■ Problem to work on: Could you set down exactly the lines in the records below between the line holding "decreasing_by simp_wf; omega" and the line holding "if a.contains u then", inclusive?

### Data supplied

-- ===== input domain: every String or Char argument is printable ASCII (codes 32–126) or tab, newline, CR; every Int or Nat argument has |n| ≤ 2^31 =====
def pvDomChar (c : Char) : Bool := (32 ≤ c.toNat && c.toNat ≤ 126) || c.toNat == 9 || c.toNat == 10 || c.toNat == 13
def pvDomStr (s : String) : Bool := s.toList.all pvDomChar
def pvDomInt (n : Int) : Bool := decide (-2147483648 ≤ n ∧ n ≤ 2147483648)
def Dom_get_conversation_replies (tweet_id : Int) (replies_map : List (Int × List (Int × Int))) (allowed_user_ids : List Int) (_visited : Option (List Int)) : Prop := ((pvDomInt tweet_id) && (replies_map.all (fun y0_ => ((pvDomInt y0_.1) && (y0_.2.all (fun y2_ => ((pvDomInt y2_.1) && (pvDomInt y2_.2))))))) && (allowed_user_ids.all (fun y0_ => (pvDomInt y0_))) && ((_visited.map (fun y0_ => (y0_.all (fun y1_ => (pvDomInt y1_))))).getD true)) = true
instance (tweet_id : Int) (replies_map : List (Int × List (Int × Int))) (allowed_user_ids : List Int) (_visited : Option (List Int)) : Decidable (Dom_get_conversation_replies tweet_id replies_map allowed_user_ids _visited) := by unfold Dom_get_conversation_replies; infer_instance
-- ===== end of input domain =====

-- B re-implements A's recursive DFS as an iterative traversal with an explicit stack of
-- per-node remaining-reply lists (Python: a stack of iterators); same return value, and the
-- same mutation of a caller-supplied _visited set in the Python versions.

-- ===== PORT A =====
-- replies_map.get(t, [])  (dict lookup with default)
def pvGetRep (m : List (Int × List (Int × Int))) (t : Int) : List (Int × Int) :=
  PySem.Dict.getD (PySem.Dict.mk m) t []

-- ids that A's recursion can ever visit: the root plus every reply id in the map
def pvAllIds (t : Int) (m : List (Int × List (Int × Int))) : List Int :=
  t :: m.flatMap (fun kv => kv.2.map Prod.fst)

-- '_visited = set() if None'
def pvInitVis (vis : Option (List Int)) : PySem.Set Int :=
  match vis with
  | none => []
  | some l => PySem.Set.ofList l

-- fuel bound for A's recursion depth (proved sufficient below); fuel is a totality guard only
def pvFuelA (t : Int) (m : List (Int × List (Int × Int))) : Nat :=
  (pvAllIds t m).length + 1

mutual
-- get_conversation_replies(t, …, visited): returns (all_replies, visited after mutation)
def goA (fuel : Nat) (m : List (Int × List (Int × Int))) (a : List Int)
    (t : Int) (v : PySem.Set Int) : Option (List Int × PySem.Set Int) :=
  match fuel with
  | 0 => none
  | f + 1 =>
    if PySem.Set.contains v t then some ([], v)
    else goLoopA f m a (pvGetRep m t) (PySem.Set.add v t)
termination_by (fuel, 0)
decreasing_by simp_wf; omega
-- the 'for reply_id, user_id in …' loop of A, threading the visited set
def goLoopA (fuel : Nat) (m : List (Int × List (Int × Int))) (a : List Int)
    (pairs : List (Int × Int)) (v : PySem.Set Int) : Option (List Int × PySem.Set Int) :=
  match pairs with
  | [] => some ([], v)
  | (r, u) :: rest =>
    if a.contains u then
      match goA fuel m a r v with
      | none => none
      | some (o1, v1) =>
        match goLoopA fuel m a rest v1 with
        | none => none
        | some (o2, v2) => some (r :: (o1 ++ o2), v2)
    else goLoopA fuel m a rest v
termination_by (fuel, pairs.length + 1)
decreasing_by all_goals simp_wf; omega
end

def get_conversation_replies (tweet_id : Int) (replies_map : List (Int × List (Int × Int))) (allowed_user_ids : List Int) (_visited : Option (List Int)) : List Int :=
  match goA (pvFuelA tweet_id replies_map) replies_map allowed_user_ids tweet_id
      (pvInitVis _visited) with
  | some (o, _) => o
  | none => []   -- unreachable: the fuel is proved sufficient below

######

■ Your response:
decreasing_by simp_wf; omega
-- the 'for reply_id, user_id in …' loop of A, threading the visited set
def goLoopA (fuel : Nat) (m : List (Int × List (Int × Int))) (a : List Int)
    (pairs : List (Int × Int)) (v : PySem.Set Int) : Option (List Int × PySem.Set Int) :=
  match pairs with
  | [] => some ([], v)
  | (r, u) :: rest =>
    if a.contains u then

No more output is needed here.